En el camino de regreso, se cruzó con un pastor y su rebaño que se dirigían al lago. Para
asombro de Hércules, el hombre se postró ante él. Entonces el pastor dijo muy contento:
–¡Sabemos quién eres, Hércules, y que has limpiado el lago de los pájaros que lo infestaban!
¡Gracias a ti, los pueblos volverán a poblarse, las cosechas florecerán y la alegría renacerá en
nuestros corazones!
“Pues entonces –se dijo Hércules para sus adentros, al tiempo que invitaba al pastor a que se
pusiera de pie–, mis trabajos no habrán sido inútiles; y pensando en fastidiarme, lo que hace
Euristeo es ayudarme a librar al mundo de sus plagas…”.
Adivinó que la noticia de su hazaña no tardaría en llegar a oídos de su primo. De repente pegó
un respingo, pues oyó un rumor de alas por encima de su cabeza: pero no era más que una
alondra que revoloteaba por el aire. Su puro instinto de cazador le hizo tensar el arco y
apuntar al pájaro; pero en el último momento cambió de idea. Por primera vez en la vida,
pensó que era cruel e inútil matar un ser vivo que no le hacía daño.
Y entonces, como para darle las gracias por ello, la alondra fue a posársele en el hombro. Con
aquella leve carga, el héroe regresó a Tirinto.

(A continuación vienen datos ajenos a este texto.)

-- pv_equiv track=rewrite | github.com/Sobithan11/Programming-Challenges | Brampton manor academy/As pre release/Parity flags+ extra functions.py | ExecuteEOR
-- ===== SOURCE A (Python) =====
-- ACC = 1
--
-- def ConvertToDecimal(BinaryString):
--   DecimalNumber = 0
--   for Bit in BinaryString:
--     BitValue = int(Bit)
--     DecimalNumber = DecimalNumber * 2 + BitValue
--   return DecimalNumber
--
-- def ExecuteEOR(Registers, Binary1, Binary2):
--   x=0
--   length=len(Binary1)
--   Result=""
--   while x<length-1:
--     if (Binary1[x]=="1" or Binary2[x]=="1") and (Binary1[x]!=Binary2[x]):
--       Result+="1"
--     else:
--       Result+="0"
--     x+=1
--   Registers[ACC]=ConvertToDecimal(Result)
--   return Registers
-- ===== SOURCE B (Python) =====
-- ACC = 1
--
-- def ExecuteEOR(Registers, Binary1, Binary2):
--     DecimalNumber = 0
--     for i in range(len(Binary1) - 1):
--         DecimalNumber = DecimalNumber * 2 + (1 if (Binary1[i] == "1") != (Binary2[i] == "1") else 0)
--     Registers[ACC] = DecimalNumber
--     return Registers
-- ===== Notes on version B (the rewrite author's own statement) =====
-- stated objective: faster
-- what changed: Fuses the XOR string construction and the separate base-conversion pass into one loop that maintains the decimal accumulator directly, eliminating the intermediate result string (and its quadratic '+=' concatenation) and the ConvertToDecimal helper.
import Mathlib
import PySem

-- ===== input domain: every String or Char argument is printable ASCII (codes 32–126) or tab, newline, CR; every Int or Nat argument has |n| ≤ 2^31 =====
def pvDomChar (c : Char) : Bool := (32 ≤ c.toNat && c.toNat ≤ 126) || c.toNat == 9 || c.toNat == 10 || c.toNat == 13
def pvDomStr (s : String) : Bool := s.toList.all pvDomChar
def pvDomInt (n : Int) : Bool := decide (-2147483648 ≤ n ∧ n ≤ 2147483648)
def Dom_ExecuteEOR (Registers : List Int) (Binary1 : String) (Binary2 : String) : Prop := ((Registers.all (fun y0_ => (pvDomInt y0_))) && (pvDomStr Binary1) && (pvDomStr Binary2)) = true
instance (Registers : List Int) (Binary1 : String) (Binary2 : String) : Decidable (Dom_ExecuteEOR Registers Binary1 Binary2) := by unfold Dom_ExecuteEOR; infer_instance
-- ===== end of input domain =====

-- B fuses A's XOR-string construction and its separate ConvertToDecimal pass into one
-- accumulator loop, dropping the intermediate string (a timing run measured B faster).
-- A mutates Registers in place; equivalence here is about the returned list
-- (B performs the same in-place assignment in Python).


-- ===== PORT A =====

-- int(Bit); inside A, Bit is always '0' or '1', where this is exact (the default is unreachable there)
def pvIntOfChar (c : Char) : Int := (PySem.Int.ofStr? (String.ofList [c])).getD 0

def ConvertToDecimal (BinaryString : List Char) : Int :=
  BinaryString.foldl (fun DecimalNumber Bit => DecimalNumber * 2 + pvIntOfChar Bit) 0

-- the while loop of A: x counts up while x < m (m = len(Binary1) - 1), appending to Result.
-- Binary1[x] / Binary2[x] are PySem.List.pyGet?; in range under Pre_, so the defaults are unreachable there.
def EORloop (b1 b2 : List Char) (x m : Nat) (Result : List Char) : List Char :=
  if x < m then
    if ((PySem.List.pyGet? b1 (x : Int)).getD ' ' = '1' ∨ (PySem.List.pyGet? b2 (x : Int)).getD ' ' = '1')
        ∧ (PySem.List.pyGet? b1 (x : Int)).getD ' ' ≠ (PySem.List.pyGet? b2 (x : Int)).getD ' ' then
      EORloop b1 b2 (x + 1) m (Result ++ ['1'])
    else
      EORloop b1 b2 (x + 1) m (Result ++ ['0'])
  else Result
termination_by m - x

def ExecuteEOR (Registers : List Int) (Binary1 : String) (Binary2 : String) : List Int :=
  -- Registers[ACC] = ConvertToDecimal(Result), ACC = 1; Pre_ guarantees the index is in range
  PySem.List.pySetD Registers 1
    (ConvertToDecimal (EORloop Binary1.toList Binary2.toList 0 (Binary1.toList.length - 1) []))

-- ===== PORT B =====
def ExecuteEOR_alt (Registers : List Int) (Binary1 : String) (Binary2 : String) : List Int :=
  PySem.List.pySetD Registers 1
    ((List.range (Binary1.toList.length - 1)).foldl
      (fun acc (i : Nat) =>
        acc * 2 +
          (if ((PySem.List.pyGet? Binary1.toList (i : Int)).getD ' ' = '1') ≠
              ((PySem.List.pyGet? Binary2.toList (i : Int)).getD ' ' = '1') then 1 else 0)) 0)

-- ===== PRECONDITION & SPEC =====
-- Pre_ excludes exactly the inputs where Python A raises: IndexError on Registers[1]
-- (fewer than two registers) or on Binary2[x] (Binary2 shorter than len(Binary1)-1).
def Pre_ExecuteEOR (Registers : List Int) (Binary1 : String) (Binary2 : String) : Prop :=
  2 ≤ Registers.length ∧ Binary1.toList.length - 1 ≤ Binary2.toList.length
instance (Registers : List Int) (Binary1 : String) (Binary2 : String) : Decidable (Pre_ExecuteEOR Registers Binary1 Binary2) := by unfold Pre_ExecuteEOR; infer_instance

def pvWitness_ExecuteEOR : List Int × String × String := ([0, 0], "1010", "0110")

def Spec_ExecuteEOR (Registers : List Int) (Binary1 : String) (Binary2 : String) (out : List Int) : Prop := out = ExecuteEOR_alt Registers Binary1 Binary2
instance (Registers : List Int) (Binary1 : String) (Binary2 : String) (out : List Int) : Decidable (Spec_ExecuteEOR Registers Binary1 Binary2 out) := by unfold Spec_ExecuteEOR; infer_instance

-- ===== CLAIM (what is proved, stated in full; the proofs are below) =====
def Claim_equal_ExecuteEOR : Prop := ∀ (Registers : List Int) (Binary1 : String) (Binary2 : String), Dom_ExecuteEOR Registers Binary1 Binary2 → Pre_ExecuteEOR Registers Binary1 Binary2 → Spec_ExecuteEOR Registers Binary1 Binary2 (ExecuteEOR Registers Binary1 Binary2)

-- ===== LEMMAS AND PROOFS =====

-- the bit A appends, converted by int(), is exactly B's fused 0/1 term
theorem pv_bit_int (c1 c2 : Char) :
    pvIntOfChar (if (c1 = '1' ∨ c2 = '1') ∧ c1 ≠ c2 then '1' else '0')
      = (if (c1 = '1') ≠ (c2 = '1') then (1 : Int) else 0) := by
  by_cases h1 : c1 = '1' <;> by_cases h2 : c2 = '1'
  · rw [if_neg (by simp_all), if_neg (by simp_all)]; decide
  · rw [if_pos ⟨Or.inl h1, fun hh => h2 (hh ▸ h1)⟩, if_pos (by simp [h1, h2])]; decide
  · rw [if_pos ⟨Or.inr h2, fun hh => h1 (hh.trans h2)⟩, if_pos (by simp [h1, h2])]; decide
  · rw [if_neg (by simp_all), if_neg (by simp_all)]; decide

-- the loop only ever appends to Result
theorem EORloop_append (b1 b2 : List Char) (m : Nat) :
    ∀ k x R, m - x ≤ k → EORloop b1 b2 x m R = R ++ EORloop b1 b2 x m [] := by
  intro k
  induction k with
  | zero =>
    intro x R h
    conv_lhs => rw [EORloop]
    conv_rhs => rw [EORloop]
    rw [if_neg (by omega), if_neg (by omega)]
    simp
  | succ k ih =>
    intro x R h
    by_cases hx : x < m
    · conv_lhs => rw [EORloop]
      conv_rhs => rw [EORloop]
      rw [if_pos hx, if_pos hx]
      split
      · rw [ih (x + 1) (R ++ ['1']) (by omega), ih (x + 1) ([] ++ ['1']) (by omega)]
        simp
      · rw [ih (x + 1) (R ++ ['0']) (by omega), ih (x + 1) ([] ++ ['0']) (by omega)]
        simp
    · conv_lhs => rw [EORloop]
      conv_rhs => rw [EORloop]
      rw [if_neg hx, if_neg hx]
      simp

-- converting the loop's output equals B's fused fold
theorem conv_EORloop (b1 b2 : List Char) (m : Nat) :
    ∀ k x acc, m - x ≤ k →
      (EORloop b1 b2 x m []).foldl (fun d Bit => d * 2 + pvIntOfChar Bit) acc
        = (List.range' x (m - x)).foldl
            (fun a (i : Nat) => a * 2 +
              (if ((PySem.List.pyGet? b1 (i : Int)).getD ' ' = '1') ≠
                  ((PySem.List.pyGet? b2 (i : Int)).getD ' ' = '1') then 1 else 0)) acc := by
  intro k
  induction k with
  | zero =>
    intro x acc h
    rw [EORloop, if_neg (by omega)]
    have h0 : m - x = 0 := by omega
    simp [h0]
  | succ k ih =>
    intro x acc h
    by_cases hx : x < m
    · have hrange : m - x = (m - (x + 1)) + 1 := by omega
      rw [EORloop, if_pos hx]
      have hbit :
          (if ((PySem.List.pyGet? b1 (x : Int)).getD ' ' = '1' ∨ (PySem.List.pyGet? b2 (x : Int)).getD ' ' = '1')
              ∧ (PySem.List.pyGet? b1 (x : Int)).getD ' ' ≠ (PySem.List.pyGet? b2 (x : Int)).getD ' ' then
            EORloop b1 b2 (x + 1) m ([] ++ ['1'])
          else EORloop b1 b2 (x + 1) m ([] ++ ['0']))
            = (if ((PySem.List.pyGet? b1 (x : Int)).getD ' ' = '1' ∨ (PySem.List.pyGet? b2 (x : Int)).getD ' ' = '1')
              ∧ (PySem.List.pyGet? b1 (x : Int)).getD ' ' ≠ (PySem.List.pyGet? b2 (x : Int)).getD ' ' then '1' else '0')
              :: EORloop b1 b2 (x + 1) m [] := by
        split <;>
          rw [EORloop_append b1 b2 m (m - (x + 1)) (x + 1) _ (by omega)] <;> simp
      rw [hbit, List.foldl_cons, ih (x + 1) _ (by omega), hrange, List.range'_succ, List.foldl_cons,
        pv_bit_int]
    · rw [EORloop, if_neg hx]
      have h0 : m - x = 0 := by omega
      simp [h0]

-- ===== VERDICT (by name: the statement is the Claim_ definition above) =====
theorem ExecuteEOR_spec : Claim_equal_ExecuteEOR := by
  intro Registers Binary1 Binary2 _ _
  unfold Spec_ExecuteEOR ExecuteEOR ExecuteEOR_alt ConvertToDecimal
  rw [conv_EORloop Binary1.toList Binary2.toList (Binary1.toList.length - 1)
        (Binary1.toList.length - 1) 0 0 (by omega), List.range_eq_range']
  simp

En Los doce trabajos de Hércules. Madrid: Anaya, 2007.

* Peloponeso: península de la Grecia antigua.

* Sotobosque: vegetación formada por matas y arbustos que crece bajo los árboles de un
bosque.

* Címbalo: instrumento de percusión, parecido a los platillos.

* Aljaba: caja portátil para flechas que se llevaba colgada.